Leveraging HTTP support would help alleviate these issues since it's a valid transport mechanism. Not sure if anyone else has experienced these issues with sending OLTP data over GRPC to a non localhost endpoint.

Andrewangeta commented 3 months ago

Could this be related to #26 ?

slashmo commented 2 months ago

Thanks for bringing this up @Andrewangeta 🙏 The issues you're facing should indeed be caused by our current gRPC support being limited to insecure channels. Have you already tried using the fixes made in #130? Would you still want/need HTTP support in swift-otel even if a secure gRPC connection does the trick for you?

Andrewangeta commented 2 months ago

@slashmo

Yea the ClientConfiguration never took into account a secure endpoint. I went to the exporters OTLPGRPCLogEntryExporter OTLPGRPCMetricExporter OTLPGRPCSpanExporter and altered the config setup

+var connectionConfiguration = ClientConnection.Configuration(target: .host(configuration.endpoint.host, port: configuration.endpoint.port),
+                                                             eventLoopGroup: group,
+                                                             tls: .init(configuration: .clientDefault),
+                                                             backgroundActivityLogger: requestLogger)
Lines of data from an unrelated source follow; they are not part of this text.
-- pv_equiv track=rewrite | github.com/joselado/pyqula | src/pyqula/specialgeometry.py | multilayer_codes
-- ===== SOURCE A (Python) =====
-- def multilayer_codes(n=3):
--     """Return all the codes for aligned multilayers
--     up to n layers"""
--     out = []
--     import itertools
--     for i in range(n): # loop over layer numbers
--         o = list(itertools.product('ABC', repeat=i))
--         o = ["A"+"".join(io) for io in o]
--         out += o
--     return out
-- ===== SOURCE B (Python) =====
-- def multilayer_codes(n=3):
--     out = []
--     suffixes = ['']
--     for _ in range(n):
--         out += ['A' + s for s in suffixes]
--         suffixes = [s + c for s in suffixes for c in 'ABC']
--     return out
-- ===== Notes on version B (the rewrite author's own statement) =====
-- stated objective: alternative
-- what changed: Builds each layer's suffix list incrementally from the previous layer's strings (a single running-state loop) instead of regenerating the full itertools.product of characters independently for every layer.
import Mathlib
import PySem

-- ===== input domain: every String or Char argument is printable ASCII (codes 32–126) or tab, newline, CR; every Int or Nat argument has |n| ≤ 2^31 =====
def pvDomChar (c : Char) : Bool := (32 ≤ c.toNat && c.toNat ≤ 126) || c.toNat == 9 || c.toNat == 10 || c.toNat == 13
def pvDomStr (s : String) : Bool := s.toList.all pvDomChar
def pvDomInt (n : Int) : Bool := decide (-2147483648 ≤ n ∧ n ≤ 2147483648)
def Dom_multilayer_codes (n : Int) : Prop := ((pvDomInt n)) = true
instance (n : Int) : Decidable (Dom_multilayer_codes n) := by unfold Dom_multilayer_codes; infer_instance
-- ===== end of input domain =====

-- B builds each layer's suffixes incrementally from the previous layer instead of
-- regenerating the full character product per layer (alternative decomposition, same cost).

-- ===== PORT A =====
-- itertools.product('ABC', repeat=i) in its order: first component varies slowest
def pvProd : Nat → List (List Char)
  | 0 => [[]]
  | i + 1 => ['A', 'B', 'C'].flatMap (fun c => (pvProd i).map (fun w => c :: w))

def multilayer_codes (n : Int) : List String :=
  (PySem.List.pyRange 0 n 1).foldl
    (fun out i => out ++ (pvProd i.toNat).map (fun io => "A" ++ String.ofList io)) []

-- ===== PORT B =====
-- loop body: out += ['A'+s for s in suffixes]; suffixes = [s+c for s in suffixes for c in 'ABC']
def pvAltLoop : Nat → List String → List String → List String
  | 0, out, _ => out
  | k + 1, out, sufs =>
      pvAltLoop k (out ++ sufs.map (fun s => "A" ++ s))
        (sufs.flatMap (fun s => ['A', 'B', 'C'].map (fun c => s.push c)))

def multilayer_codes_alt (n : Int) : List String :=
  pvAltLoop n.toNat [] [""]

-- ===== PRECONDITION & SPEC =====
def Spec_multilayer_codes (n : Int) (out : List String) : Prop := out = multilayer_codes_alt n
instance (n : Int) (out : List String) : Decidable (Spec_multilayer_codes n out) := by unfold Spec_multilayer_codes; infer_instance

-- ===== CLAIM (what is proved, stated in full; the proofs are below) =====
def Claim_equal_multilayer_codes : Prop := ∀ (n : Int), Dom_multilayer_codes n → Spec_multilayer_codes n (multilayer_codes n)

-- ===== LEMMAS AND PROOFS =====

theorem pvPush_ofList (a : List Char) (c : Char) :
    (String.ofList a).push c = String.ofList (a ++ [c]) := by
  apply String.toList_injective
  simp

-- prepend-style product can also be generated append-style (last character varies fastest)
theorem pvProd_succ (n : Nat) :
    pvProd (n + 1) = (pvProd n).flatMap (fun w => ['A', 'B', 'C'].map (fun c => w ++ [c])) := by
  induction n with
  | zero => decide
  | succ n ih =>
      show ['A','B','C'].flatMap (fun c => (pvProd (n+1)).map (fun w => c :: w)) = _
      conv_lhs => rw [ih]
      rw [pvProd]
      simp [List.map_flatMap, List.flatMap_map]

theorem pvAltLoop_eq (k : Nat) : ∀ (j : Nat) (out : List String),
    pvAltLoop k out ((pvProd j).map String.ofList)
      = out ++ (List.range k).flatMap (fun t => (pvProd (j + t)).map (fun w => "A" ++ String.ofList w)) := by
  induction k with
  | zero => intro j out; simp [pvAltLoop]
  | succ k ih =>
      intro j out
      have hsuf : ((pvProd j).map String.ofList).flatMap
            (fun s => ['A','B','C'].map (fun c => s.push c))
          = (pvProd (j + 1)).map String.ofList := by
        rw [pvProd_succ]
        simp [List.map_flatMap, List.flatMap_map, pvPush_ofList]
      have harith : ∀ t : Nat, j + 1 + t = j + (t + 1) := fun t => by omega
      rw [pvAltLoop, hsuf, ih (j + 1), List.range_succ_eq_map]
      simp [List.map_map, List.flatMap_map, Function.comp_def, List.append_assoc, harith]

theorem multilayer_codes_eq (n : Int) :
    multilayer_codes n
      = (List.range n.toNat).flatMap (fun i => (pvProd i).map (fun w => "A" ++ String.ofList w)) := by
  unfold multilayer_codes
  rw [PySem.List.pyRange_one, PySem.List.foldl_append_eq_flatMap]
  simp [List.flatMap_map]

theorem multilayer_codes_alt_eq (n : Int) :
    multilayer_codes_alt n
      = (List.range n.toNat).flatMap (fun i => (pvProd i).map (fun w => "A" ++ String.ofList w)) := by
  unfold multilayer_codes_alt
  have h : ([""] : List String) = (pvProd 0).map String.ofList := by
    simp [pvProd]
  rw [h, pvAltLoop_eq n.toNat 0]
  simp

-- ===== VERDICT (by name: the statement is the Claim_ definition above) =====
theorem multilayer_codes_spec : Claim_equal_multilayer_codes := by
  intro n _
  unfold Spec_multilayer_codes
  rw [multilayer_codes_eq, multilayer_codes_alt_eq]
+if configuration.endpoint.isInsecure {
+    connectionConfiguration = ClientConnection.Configuration.default(
+        target: .host(configuration.endpoint.host, port: configuration.endpoint.port),
+        eventLoopGroup: group
+    )
+}

-var connectionConfiguration = ClientConnection.Configuration.default(
-     target: .host(configuration.endpoint.host, port: configuration.endpoint.port),
-     eventLoopGroup: group
- )

As far as needing HTTP, I suppose someone could have a valid usecase. Currently grafana cloud only accepts HTTP for delivering OTLP to ingest. So someone who opts out of using an otel collector (that can forward HTTP requests) for whatever reason and want a HTTP ingestor/endpoint HTTP seems like a sensible option someone can choose. I'm using an otel collector for my needs so I can get away with GRPC currently.
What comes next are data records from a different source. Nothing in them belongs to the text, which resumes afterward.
-- pv_equiv track=rewrite | github.com/MarcoChit0/matching | hungarian.py | make_augmenting_path
-- ===== SOURCE A (Python) =====
-- def make_augmenting_path(distances, previous):
--     if distances:
--         distance, vertex = distances[0]
--         current = vertex
--         path = [vertex]
--         while previous[current] is not None:
--             current = previous[current]
--             path.append(current)
--         return path[::-1]
--     return None
-- ===== SOURCE B (Python) =====
-- def make_augmenting_path(distances, previous):
--     if not distances:
--         return None
--     start = distances[0][1]
--     # pass 1: measure the chain length
--     n, node = 1, start
--     while previous[node] is not None:
--         node = previous[node]
--         n += 1
--     # pass 2: pre-allocate and write each node directly into its final slot
--     path = [None] * n
--     node = start
--     for i in range(n - 1, -1, -1):
--         path[i] = node
--         node = previous[node]
--     return path
-- ===== Notes on version B (the rewrite author's own statement) =====
-- stated objective: alternative
-- what changed: B makes two staged passes: it first walks the parent chain only to count its length, then pre-allocates a list of that size and writes each node directly into its final index back-to-front, so A's append-then-reverse construction disappears.
import Mathlib
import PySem

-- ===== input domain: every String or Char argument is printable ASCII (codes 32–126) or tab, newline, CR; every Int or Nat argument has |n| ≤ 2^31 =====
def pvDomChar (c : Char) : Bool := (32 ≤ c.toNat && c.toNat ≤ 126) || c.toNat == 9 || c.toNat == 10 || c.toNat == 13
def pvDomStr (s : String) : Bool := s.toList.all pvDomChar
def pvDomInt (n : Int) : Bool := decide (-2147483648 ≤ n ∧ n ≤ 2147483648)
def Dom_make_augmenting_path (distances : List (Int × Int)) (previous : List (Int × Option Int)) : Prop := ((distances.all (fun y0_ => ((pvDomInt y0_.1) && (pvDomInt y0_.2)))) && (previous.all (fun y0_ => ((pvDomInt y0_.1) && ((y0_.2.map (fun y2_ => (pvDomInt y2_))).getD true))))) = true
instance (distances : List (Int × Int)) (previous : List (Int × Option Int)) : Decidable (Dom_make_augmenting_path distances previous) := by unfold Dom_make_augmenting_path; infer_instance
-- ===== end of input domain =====

-- B makes two staged passes (count the chain length, then pre-allocate and write each node
-- into its final index back-to-front) instead of A's append-then-reverse; same return value
-- wherever A returns.

-- first-match association-list lookup = previous[current] (dict lookup; none = KeyError)
def pvLookup (previous : List (Int × Option Int)) (k : Int) : Option (Option Int) :=
  List.lookup k previous

-- ===== PORT A =====
-- while previous[current] is not None: current = previous[current]; path.append(current)
-- (fuel previous.length + 1 suffices on every input where the Python loop terminates, see Pre_)
def pvALoop (previous : List (Int × Option Int)) (fuel : Nat) (current : Int) (path : List Int) : List Int :=
  match fuel with
  | 0 => path
  | fuel + 1 =>
    match pvLookup previous current with
    | some (some p) => pvALoop previous fuel p (path ++ [p])
    | _ => path  -- some none: loop exits; none: KeyError, excluded by Pre_

def make_augmenting_path (distances : List (Int × Int)) (previous : List (Int × Option Int)) : Option (List Int) :=
  match distances with
  | [] => none
  | (_, vertex) :: _ =>
    let path := pvALoop previous (previous.length + 1) vertex [vertex]
    some ((PySem.List.slice? path none none (-1)).getD [])  -- path[::-1]

-- ===== PORT B =====
-- pass 1: n = 1; while previous[node] is not None: node = previous[node]; n += 1
def pvBCount (previous : List (Int × Option Int)) (fuel : Nat) (node : Int) : Nat :=
  match fuel with
  | 0 => 1
  | fuel + 1 =>
    match pvLookup previous node with
    | some (some p) => pvBCount previous fuel p + 1
    | _ => 1  -- some none: loop exits with this node counted; none: KeyError, excluded by Pre_

-- pass 2: for i in range(n-1, -1, -1): path[i] = node; node = previous[node]
-- `steps` = how many slots are still unwritten; writing path[i] with i descending prepends the
-- node in front of the already-written suffix `acc`. The `_ => node` branch mirrors the last
-- iteration, where Python assigns node = previous[node] = None and never uses it again.
def pvBFill (previous : List (Int × Option Int)) (steps : Nat) (node : Int) (acc : List Int) : List Int :=
  match steps with
  | 0 => acc
  | steps + 1 =>
    pvBFill previous steps
      (match pvLookup previous node with | some (some p) => p | _ => node)
      (node :: acc)

def make_augmenting_path_alt (distances : List (Int × Int)) (previous : List (Int × Option Int)) : Option (List Int) :=
  match distances with
  | [] => none
  | (_, vertex) :: _ =>
    let n := pvBCount previous (previous.length + 1) vertex
    some (pvBFill previous n vertex [])

-- ===== PRECONDITION & SPEC =====
-- k-th ancestor of `node` under the parent map `previous` (none if some lookup fails)
def pvAncestor (previous : List (Int × Option Int)) (k : Nat) (node : Int) : Option Int :=
  match k with
  | 0 => some node
  | k + 1 =>
    match pvLookup previous node with
    | some (some p) => pvAncestor previous k p
    | _ => none

-- Pre_ excludes exactly the inputs where Python A does not return: a KeyError (a walked node
-- missing from `previous`) or a cyclic parent chain (the while loop never terminates).  Closed
-- form: some ancestor of the start vertex, within |previous| steps, exists and has parent None.
def Pre_make_augmenting_path (distances : List (Int × Int)) (previous : List (Int × Option Int)) : Prop :=
  distances ≠ [] →
    ∃ k ≤ previous.length,
      ((pvAncestor previous k (distances.headI.2)).any
        fun w => pvLookup previous w == some none) = true

instance (distances : List (Int × Int)) (previous : List (Int × Option Int)) : Decidable (Pre_make_augmenting_path distances previous) := by unfold Pre_make_augmenting_path; infer_instance

def pvWitness_make_augmenting_path : (List (Int × Int)) × (List (Int × Option Int)) :=
  ([(7, 2)], [(2, some 5), (5, none)])

def Spec_make_augmenting_path (distances : List (Int × Int)) (previous : List (Int × Option Int)) (out : Option (List Int)) : Prop := out = make_augmenting_path_alt distances previous
instance (distances : List (Int × Int)) (previous : List (Int × Option Int)) (out : Option (List Int)) : Decidable (Spec_make_augmenting_path distances previous out) := by unfold Spec_make_augmenting_path; infer_instance

-- ===== CLAIM (what is proved, stated in full; the proofs are below) =====
def Claim_equal_make_augmenting_path : Prop := ∀ (distances : List (Int × Int)) (previous : List (Int × Option Int)), Dom_make_augmenting_path distances previous → Pre_make_augmenting_path distances previous → Spec_make_augmenting_path distances previous (make_augmenting_path distances previous)

-- ===== LEMMAS AND PROOFS =====

-- loop-termination predicate used only by the proofs
def pvChainOk (previous : List (Int × Option Int)) (fuel : Nat) (node : Int) : Bool :=
  match fuel with
  | 0 => false
  | fuel + 1 =>
    match pvLookup previous node with
    | some none => true
    | some (some p) => pvChainOk previous fuel p
    | none => false

-- the chain of nodes from `node` up to the root, used only by the proofs
def pvChain (previous : List (Int × Option Int)) (fuel : Nat) (node : Int) : List Int :=
  match fuel with
  | 0 => []
  | fuel + 1 =>
    match pvLookup previous node with
    | some (some p) => node :: pvChain previous fuel p
    | _ => [node]

lemma pvAncestor_chainOk (previous : List (Int × Option Int)) :
    ∀ (k : Nat) (node w : Int), pvAncestor previous k node = some w →
      pvLookup previous w = some none → ∀ fuel, k < fuel → pvChainOk previous fuel node = true := by
  intro k
  induction k with
  | zero =>
    intro node w ha hw fuel hf
    cases fuel with
    | zero => omega
    | succ f =>
      simp [pvAncestor] at ha
      subst ha
      simp [pvChainOk, hw]
  | succ k ih =>
    intro node w ha hw fuel hf
    cases fuel with
    | zero => omega
    | succ f =>
      unfold pvAncestor at ha
      unfold pvChainOk
      cases hl : pvLookup previous node with
      | none => simp [hl] at ha
      | some o =>
        cases o with
        | none => simp [hl] at ha
        | some p =>
          rw [hl] at ha
          simpa using ih p w (by simpa using ha) hw f (by omega)

-- A's loop appends exactly the ancestors: its result is acc ++ chain
lemma pvALoop_chain (previous : List (Int × Option Int)) (fuel : Nat) :
    ∀ (node : Int) (acc : List Int), pvChainOk previous fuel node = true →
      pvALoop previous fuel node (acc ++ [node]) = acc ++ pvChain previous fuel node := by
  induction fuel with
  | zero => intro node acc h; simp [pvChainOk] at h
  | succ fuel ih =>
    intro node acc h
    unfold pvChainOk at h
    unfold pvALoop pvChain
    cases hl : pvLookup previous node with
    | none => simp [hl] at h
    | some o =>
      cases o with
      | none => simp
      | some p =>
        rw [hl] at h
        have := ih p (acc ++ [node]) h
        simpa [List.append_assoc] using this

-- B's first pass measures the chain
lemma pvBCount_chain (previous : List (Int × Option Int)) (fuel : Nat) :
    ∀ (node : Int), pvChainOk previous fuel node = true →
      pvBCount previous fuel node = (pvChain previous fuel node).length := by
  induction fuel with
  | zero => intro node h; simp [pvChainOk] at h
  | succ fuel ih =>
    intro node h
    unfold pvChainOk at h
    unfold pvBCount pvChain
    cases hl : pvLookup previous node with
    | none => simp [hl] at h
    | some o =>
      cases o with
      | none => simp
      | some p =>
        rw [hl] at h
        simp [ih p h]

-- B's second pass writes the chain reversed in front of the already-written suffix
lemma pvBFill_chain (previous : List (Int × Option Int)) (fuel : Nat) :
    ∀ (node : Int) (acc : List Int), pvChainOk previous fuel node = true →
      pvBFill previous (pvChain previous fuel node).length node acc =
        (pvChain previous fuel node).reverse ++ acc := by
  induction fuel with
  | zero => intro node acc h; simp [pvChainOk] at h
  | succ fuel ih =>
    intro node acc h
    unfold pvChainOk at h
    cases hl : pvLookup previous node with
    | none => simp [hl] at h
    | some o =>
      cases o with
      | none => simp [pvChain, hl, pvBFill]
      | some p =>
        rw [hl] at h
        have := ih p (node :: acc) h
        simp only [pvChain, hl, List.length_cons, List.reverse_cons]
        simp [pvBFill, hl, this]

-- ===== VERDICT (by name: the statement is the Claim_ definition above) =====
theorem make_augmenting_path_spec : Claim_equal_make_augmenting_path := by
  intro distances previous _ hpre
  unfold Spec_make_augmenting_path
  cases distances with
  | nil => rfl
  | cons hd tl =>
    obtain ⟨d, vertex⟩ := hd
    unfold Pre_make_augmenting_path at hpre
    obtain ⟨k, hk, hany⟩ := hpre (by simp)
    rw [Option.any_eq_true] at hany
    obtain ⟨w, hw, hwn⟩ := hany
    have hok : pvChainOk previous (previous.length + 1) vertex = true :=
      pvAncestor_chainOk previous k vertex w hw (by simpa using hwn) _ (by omega)
    unfold make_augmenting_path make_augmenting_path_alt
    simp only
    rw [PySem.List.slice?_none_none_neg_one]
    have hA := pvALoop_chain previous (previous.length + 1) vertex [] hok
    simp only [List.nil_append] at hA
    rw [hA, pvBCount_chain previous _ vertex hok,
        pvBFill_chain previous _ vertex [] hok]
    simp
slashmo commented 2 months ago

Currently grafana cloud only accepts HTTP for delivering OTLP to ingest. @Andrewangeta

Interesting! We could add http/protobuf support in a separate OTLPHTTP target. I prototyped this a while ago, including an OTLP target which brings together both OTLPGRPC and OTLPHTTP to support the OTEL_EXPORTER_OTLP_PROTOCOL variable for dynamically choosing between one or the other.